Vorrei riflettere su come il lavoro convochi l’“entrare”, vorrei partire da quel richiamo a un’idea di “accesso”. Ciò che ci ha spinto in questo dialogo, è stata proprio questa domanda: chi entra e come, o piuttosto cosa mette in scena l’ingresso? Forse in questo consiste il terrore. Intendo dire che non è fornita una visione complessiva del lavoro, né sono invitata “fino in fondo” a entrare. Per accedervi è necessaria una modalità diversa rispetto alla sola visione, credo.
Qualcosa nella pronuncia bisbigliata di «e… domani… e» e in «e… il fatto», che compare verso la fine, suggerisce che quell’ellissi ha la forza di un incontro che non è “per tuttə”. Cosa significa questo “per tuttə”, o cosa protegge la sua assenza. È un modo indiretto di dire che mi rendo conto della mia bianchezza nell’incontro con il campo della percezione. Deader than Dead minaccia di “farmi entrare” nella mia pelle bianca. Il terrore: quello che mostra la mia appartenenza a un luogo di privilegio legato alla bianchezza. Tenterò comunque di entrare da questa posizione. Che lo farò per me stessa. Ma non avrei dovuto preoccuparmi. Il lavoro non parla di me. O meglio, non è rivolto alla bianchezza e, in ogni caso, devo smettere di orientare tutto attorno all’“io”, quell’abitudine endemica dei bianchi di personalizzare ogni cosa. La personalizzazione nella bianchezza – compreso il suo senso di vergogna e mea culpa tipico della sinistra – è mortale. Perché, là dove ci congratuliamo con noi stessi per aver compreso le differenze, abbiamo in realtà messo in scena un vicolo cieco. Questo vicolo cieco si chiama “accesso”. L’accesso è esattamente ciò che l’opera rifiuta. Mi interessa il rifiuto.

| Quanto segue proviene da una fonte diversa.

-- pv_equiv track=rewrite | github.com/runeharlyk/vla-robotics | smolvla_visual_pilot/run_evaluation.py | parse_csv_tokens
-- ===== SOURCE A (Python) =====
-- def parse_csv_tokens(raw_values: list[str]) -> list[str]:
--     tokens = []
--     for value in raw_values:
--         for token in value.split(","):
--             token = token.strip()
--             if token:
--                 tokens.append(token)
--     return tokens
-- ===== SOURCE B (Python) =====
-- def parse_csv_tokens(raw_values: list[str]) -> list[str]:
--     # Single character-level scan: a small state machine with a current-token
--     # buffer (cur) and a pending-internal-whitespace buffer (pend): no calls
--     # to split() or strip() at all.
--     tokens = []
--     for value in raw_values:
--         cur = []   # chars of the current token, never with leading/trailing whitespace
--         pend = []  # whitespace seen after token chars (kept only if more chars follow)
--         for ch in value:
--             if ch == ',':
--                 if cur:
--                     tokens.append(''.join(cur))
--                 cur = []
--                 pend = []
--             elif ch.isspace():
--                 if cur:
--                     pend.append(ch)
--             else:
--                 cur += pend
--                 pend = []
--                 cur.append(ch)
--         if cur:
--             tokens.append(''.join(cur))
--     return tokens
-- ===== Notes on version B (the rewrite author's own statement) =====
-- stated objective: alternative
-- what changed: Replaces the split-then-strip pipeline with a single character-level state machine that scans each string once, maintaining a current-token buffer and a pending-whitespace buffer, emitting tokens at commas and end of string; it never calls split() or strip().
import Mathlib
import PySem

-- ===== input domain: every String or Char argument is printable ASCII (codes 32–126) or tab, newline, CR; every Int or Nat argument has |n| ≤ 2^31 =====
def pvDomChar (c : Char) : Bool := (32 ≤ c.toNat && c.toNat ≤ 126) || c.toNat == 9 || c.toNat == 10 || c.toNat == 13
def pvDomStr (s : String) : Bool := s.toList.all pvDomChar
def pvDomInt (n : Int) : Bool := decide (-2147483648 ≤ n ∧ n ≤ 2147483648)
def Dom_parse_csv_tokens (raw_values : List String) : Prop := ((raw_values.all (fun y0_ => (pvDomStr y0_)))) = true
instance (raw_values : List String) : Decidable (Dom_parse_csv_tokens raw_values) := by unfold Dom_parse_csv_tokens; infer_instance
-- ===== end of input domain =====

-- B replaces split/strip with a single character-level state machine (current-token buffer + pending-whitespace buffer); alternative algorithm, same cost.


-- ===== PORT A =====
-- A: for each value, split on ",", strip each token, append the non-empty ones.
-- Strings are handled on the List Char side (PySem.Chars is the exact Python semantics).
def parse_csv_tokens (raw_values : List String) : List String :=
  raw_values.foldl (fun tokens value =>
    (PySem.Chars.splitOn value.toList [',']).foldl (fun tokens tk =>
      let token := PySem.Chars.strip tk
      if token ≠ [] then tokens ++ [String.ofList token] else tokens) tokens) []

-- ===== PORT B =====
-- B: one char-level scan per string; cur = current token chars, pend = whitespace
-- pending after token chars; a comma (or end of string) flushes a non-empty cur.
def pvStep (s : List String × List Char × List Char) (ch : Char) :
    List String × List Char × List Char :=
  let (tokens, cur, pend) := s
  if ch = ',' then
    ((if cur ≠ [] then tokens ++ [String.ofList cur] else tokens), [], [])
  else if PySem.Chars.isspace ch then
    (tokens, cur, if cur ≠ [] then pend ++ [ch] else pend)
  else
    (tokens, cur ++ pend ++ [ch], [])

def pvFlush (s : List String × List Char × List Char) : List String :=
  if s.2.1 ≠ [] then s.1 ++ [String.ofList s.2.1] else s.1

def parse_csv_tokens_alt (raw_values : List String) : List String :=
  raw_values.foldl (fun tokens value =>
    pvFlush (value.toList.foldl pvStep (tokens, [], []))) []

-- ===== PRECONDITION & SPEC =====
def Spec_parse_csv_tokens (raw_values : List String) (out : List String) : Prop := out = parse_csv_tokens_alt raw_values
instance (raw_values : List String) (out : List String) : Decidable (Spec_parse_csv_tokens raw_values out) := by unfold Spec_parse_csv_tokens; infer_instance

-- ===== CLAIM (what is proved, stated in full; the proofs are below) =====
def Claim_equal_parse_csv_tokens : Prop := ∀ (raw_values : List String), Dom_parse_csv_tokens raw_values → Spec_parse_csv_tokens raw_values (parse_csv_tokens raw_values)

-- ===== LEMMAS AND PROOFS =====

-- A simple recursive comma splitter used only inside the proofs.
def spC : List Char → List (List Char)
  | [] => [[]]
  | c :: rest =>
      if c = ',' then [] :: spC rest
      else match spC rest with
        | [] => [[c]]
        | p :: ps => (c :: p) :: ps

lemma spC_ne_nil (l : List Char) : spC l ≠ [] := by
  cases l with
  | nil => simp [spC]
  | cons c rest =>
      simp only [spC]
      split_ifs
      · simp
      · cases h : spC rest <;> simp

def attachPre (pre : List Char) : List (List Char) → List (List Char)
  | [] => [pre]
  | p :: ps => (pre ++ p) :: ps

lemma splitOn_go_spec : ∀ (fuel : Nat) (l cur : List Char) (acc : List (List Char)),
    l.length < fuel →
    PySem.Chars.splitOn.go [','] fuel l cur acc = acc.reverse ++ attachPre cur.reverse (spC l) := by
  intro fuel
  induction fuel with
  | zero => intro l cur acc h; omega
  | succ f ih =>
      intro l cur acc h
      cases l with
      | nil =>
          simp [PySem.Chars.splitOn.go, spC, attachPre]
      | cons c rest =>
          by_cases hc : c = ','
          · subst hc
            have hpre : [','].isPrefixOf (',' :: rest) = true := by simp [List.isPrefixOf]
            rw [PySem.Chars.splitOn.go]
            simp only [hpre, if_pos]
            rw [ih _ _ _ (by simpa using Nat.lt_of_succ_lt_succ h)]
            cases hs : spC rest with
            | nil => exact absurd hs (spC_ne_nil rest)
            | cons p ps =>
                simp [spC, hs, attachPre]
          · have hpre : [','].isPrefixOf (c :: rest) = false := by
              simp [List.isPrefixOf, Ne.symm hc]
            rw [PySem.Chars.splitOn.go]
            simp only [hpre, Bool.false_eq_true, if_false]
            rw [ih _ _ _ (by simpa using Nat.lt_of_succ_lt_succ h)]
            cases hs : spC rest with
            | nil => exact absurd hs (spC_ne_nil rest)
            | cons p ps =>
                simp [spC, hs, hc, attachPre]

lemma splitOn_eq_spC (l : List Char) : PySem.Chars.splitOn l [','] = spC l := by
  unfold PySem.Chars.splitOn
  rw [splitOn_go_spec (l.length + 1) l [] [] (by omega)]
  cases hs : spC l with
  | nil => exact absurd hs (spC_ne_nil l)
  | cons p ps => simp [attachPre]

-- process one list of raw comma-pieces the way A does
def proc (L : List (List Char)) : List String :=
  ((L.map PySem.Chars.strip).filter (fun t => t ≠ [])).map String.ofList

lemma proc_append (L M : List (List Char)) : proc (L ++ M) = proc L ++ proc M := by
  simp [proc]

lemma inner_foldl (L : List (List Char)) : ∀ (tokens : List String),
    L.foldl (fun tokens tk =>
      let token := PySem.Chars.strip tk
      if token ≠ [] then tokens ++ [String.ofList token] else tokens) tokens
    = tokens ++ proc L := by
  induction L with
  | nil => intro tokens; simp [proc]
  | cons p ps ih =>
      intro tokens
      simp only [List.foldl_cons]
      by_cases hp : PySem.Chars.strip p ≠ []
      · rw [if_pos hp, ih]; simp [proc, hp]
      · rw [if_neg hp, ih]
        simp only [ne_eq, not_not] at hp
        simp [proc, hp]

lemma A_eq_flatMap (raw_values : List String) : ∀ (tokens : List String),
    raw_values.foldl (fun tokens value =>
      (PySem.Chars.splitOn value.toList [',']).foldl (fun tokens tk =>
        let token := PySem.Chars.strip tk
        if token ≠ [] then tokens ++ [String.ofList token] else tokens) tokens) tokens
    = tokens ++ proc (raw_values.flatMap (fun v => spC v.toList)) := by
  induction raw_values with
  | nil => intro tokens; simp [proc]
  | cons v vs ih =>
      intro tokens
      rw [List.foldl_cons, splitOn_eq_spC, inner_foldl, ih, List.flatMap_cons, proc_append]
      simp

-- ---------- B-side lemmas: the state machine computes proc ∘ spC per string ----------

-- invariant of the scanner state: pend is all whitespace, cur begins and ends
-- with a non-whitespace char, and pend is empty while cur is.
def scanInv (cur pend : List Char) : Prop :=
  (cur = [] ∧ pend = []) ∨
  (cur ≠ [] ∧ (∀ c ∈ pend, PySem.Chars.isspace c = true) ∧
   (∀ c, cur.head? = some c → PySem.Chars.isspace c = false) ∧
   (∀ c, cur.getLast? = some c → PySem.Chars.isspace c = false))

lemma dropWhile_append_all {p : Char → Bool} (a b : List Char)
    (ha : ∀ c ∈ a, p c = true) : List.dropWhile p (a ++ b) = List.dropWhile p b := by
  induction a with
  | nil => simp
  | cons x xs ih =>
      simp only [List.cons_append, List.dropWhile_cons, ha x (by simp)]
      exact ih (fun c hc => ha c (by simp [hc]))

lemma dropWhile_head_neg {p : Char → Bool} (l : List Char)
    (h : ∀ c, l.head? = some c → p c = false) : List.dropWhile p l = l := by
  cases l with
  | nil => simp
  | cons x xs => simp [h x rfl]

lemma strip_inv (cur pend : List Char) (h : scanInv cur pend) (hc : cur ≠ []) :
    PySem.Chars.strip (cur ++ pend) = cur := by
  rcases h with ⟨h1, _⟩ | ⟨_, hpend, hhead, hlast⟩
  · exact absurd h1 hc
  · unfold PySem.Chars.strip PySem.Chars.lstrip PySem.Chars.rstrip
    rw [dropWhile_head_neg (cur ++ pend) (by
      intro c hcc
      apply hhead
      cases cur with
      | nil => exact absurd rfl hc
      | cons x xs => simpa using hcc)]
    rw [List.reverse_append, dropWhile_append_all _ _ (by simpa using hpend)]
    rw [dropWhile_head_neg _ (by intro c hcc; exact hlast c (by simpa using hcc))]
    simp

lemma strip_cons_ws (c : Char) (p : List Char) (hws : PySem.Chars.isspace c = true) :
    PySem.Chars.strip (c :: p) = PySem.Chars.strip p := by
  unfold PySem.Chars.strip PySem.Chars.lstrip
  simp [hws]

-- flushing a state satisfying scanInv is exactly A's strip-filter step on cur ++ pend
lemma flush_eq (tokens : List String) (cur pend : List Char) (h : scanInv cur pend) :
    pvFlush (tokens, cur, pend) = tokens ++ proc [cur ++ pend] := by
  by_cases hc : cur = []
  · rcases h with ⟨_, h2⟩ | ⟨h1, _⟩
    · subst hc h2
      simp [pvFlush, proc, show PySem.Chars.strip ([] : List Char) = [] from rfl]
    · exact absurd hc h1
  · have hs := strip_inv cur pend h hc
    simp [pvFlush, proc, hs, hc]

-- main scanner lemma: scanning l from (tokens, cur, pend) and flushing yields
-- tokens ++ proc of the comma pieces of l, the first extended by cur ++ pend.
lemma scan_spec (l : List Char) : ∀ (tokens : List String) (cur pend : List Char),
    scanInv cur pend →
    pvFlush (l.foldl pvStep (tokens, cur, pend))
      = tokens ++ proc (attachPre (cur ++ pend) (spC l)) := by
  induction l with
  | nil =>
      intro tokens cur pend h
      simpa [spC, attachPre] using flush_eq tokens cur pend h
  | cons c rest ih =>
      intro tokens cur pend h
      by_cases hc : c = ','
      · subst hc
        have hstep : pvStep (tokens, cur, pend) ','
            = ((if cur ≠ [] then tokens ++ [String.ofList cur] else tokens), [], []) := by
          simp [pvStep]
        have hflush : (if cur ≠ [] then tokens ++ [String.ofList cur] else tokens)
            = tokens ++ proc [cur ++ pend] := by
          simpa [pvFlush] using flush_eq tokens cur pend h
        rw [List.foldl_cons, hstep, ih _ [] [] (Or.inl ⟨rfl, rfl⟩), hflush]
        cases hs : spC rest with
        | nil => exact absurd hs (spC_ne_nil rest)
        | cons p ps => simp [spC, hs, attachPre, ← proc_append]
      · by_cases hws : PySem.Chars.isspace c = true
        · have hcomma : PySem.Chars.isspace ',' = false := by decide
          by_cases hcur : cur = []
          · have hpend : pend = [] := by
              rcases h with ⟨_, h2⟩ | ⟨h1, _⟩
              · exact h2
              · exact absurd hcur h1
            subst hcur hpend
            have hstep : pvStep (tokens, ([] : List Char), ([] : List Char)) c
                = (tokens, [], []) := by
              simp [pvStep, hc, hws]
            rw [List.foldl_cons, hstep, ih _ [] [] (Or.inl ⟨rfl, rfl⟩)]
            cases hs : spC rest with
            | nil => exact absurd hs (spC_ne_nil rest)
            | cons p ps =>
                simp only [spC, hs, hc]
                simp [attachPre, proc, strip_cons_ws c p hws]
          · have hstep : pvStep (tokens, cur, pend) c = (tokens, cur, pend ++ [c]) := by
              simp [pvStep, hc, hws, hcur]
            have hinv : scanInv cur (pend ++ [c]) := by
              rcases h with ⟨h1, _⟩ | ⟨h1, h2, h3, h4⟩
              · exact absurd h1 hcur
              · exact Or.inr ⟨h1, by
                  intro d hd
                  rcases List.mem_append.mp hd with hd | hd
                  · exact h2 d hd
                  · simpa [List.mem_singleton.mp hd] using hws, h3, h4⟩
            rw [List.foldl_cons, hstep, ih _ cur (pend ++ [c]) hinv]
            cases hs : spC rest with
            | nil => exact absurd hs (spC_ne_nil rest)
            | cons p ps => simp [spC, hs, hc, attachPre]
        · have hstep : pvStep (tokens, cur, pend) c = (tokens, cur ++ pend ++ [c], []) := by
            simp [pvStep, hc, hws]
          have hinv : scanInv (cur ++ pend ++ [c]) [] := by
            refine Or.inr ⟨by simp, by simp, ?_, ?_⟩
            · intro d hd
              by_cases hcur : cur = []
              · have hpend : pend = [] := by
                  rcases h with ⟨_, h2⟩ | ⟨h1, _⟩
                  · exact h2
                  · exact absurd hcur h1
                subst hcur hpend
                simp only [List.nil_append, List.head?_cons, Option.some.injEq] at hd
                subst hd
                simpa using hws
              · rcases h with ⟨h1, _⟩ | ⟨_, _, h3, _⟩
                · exact absurd h1 hcur
                · cases cur with
                  | nil => exact absurd rfl hcur
                  | cons x xs =>
                      simp only [List.cons_append, List.head?_cons, Option.some.injEq] at hd
                      subst hd
                      exact h3 x rfl
            · intro d hd
              have hlast : (cur ++ pend ++ [c]).getLast? = some c := by
                simp [List.getLast?_append]
              rw [hlast] at hd
              cases hd
              simpa using hws
          rw [List.foldl_cons, hstep, ih _ (cur ++ pend ++ [c]) [] hinv]
          cases hs : spC rest with
          | nil => exact absurd hs (spC_ne_nil rest)
          | cons p ps => simp [spC, hs, hc, attachPre]

lemma B_eq_flatMap (raw_values : List String) : ∀ (tokens : List String),
    raw_values.foldl (fun tokens value =>
      pvFlush (value.toList.foldl pvStep (tokens, [], []))) tokens
    = tokens ++ proc (raw_values.flatMap (fun v => spC v.toList)) := by
  induction raw_values with
  | nil => intro tokens; simp [proc]
  | cons v vs ih =>
      intro tokens
      rw [List.foldl_cons, scan_spec v.toList tokens [] [] (Or.inl ⟨rfl, rfl⟩), ih,
        List.flatMap_cons, proc_append]
      cases hs : spC v.toList with
      | nil => exact absurd hs (spC_ne_nil v.toList)
      | cons p ps => simp [attachPre]

-- ===== VERDICT (by name: the statement is the Claim_ definition above) =====
theorem parse_csv_tokens_spec : Claim_equal_parse_csv_tokens := by
  intro raw_values _
  unfold Spec_parse_csv_tokens parse_csv_tokens parse_csv_tokens_alt
  rw [A_eq_flatMap, B_eq_flatMap]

Penso al mio amico John Lee Clark e al suo bellissimo pezzo Against Access. John Lee Clark è un poeta e saggista sordo-cieco, uno dei primi oratori e inventori di una nuova lingua/cultura sordo-cieca chiamata ProTactile. In Against Access, John riflette su come le persone vedenti/udenti si premurino di “dargli” accesso. È interessato (e sconcertato) dal quel desiderio di “dare” “accesso” come “la” condizione per un vero possibile incontro con il mondo.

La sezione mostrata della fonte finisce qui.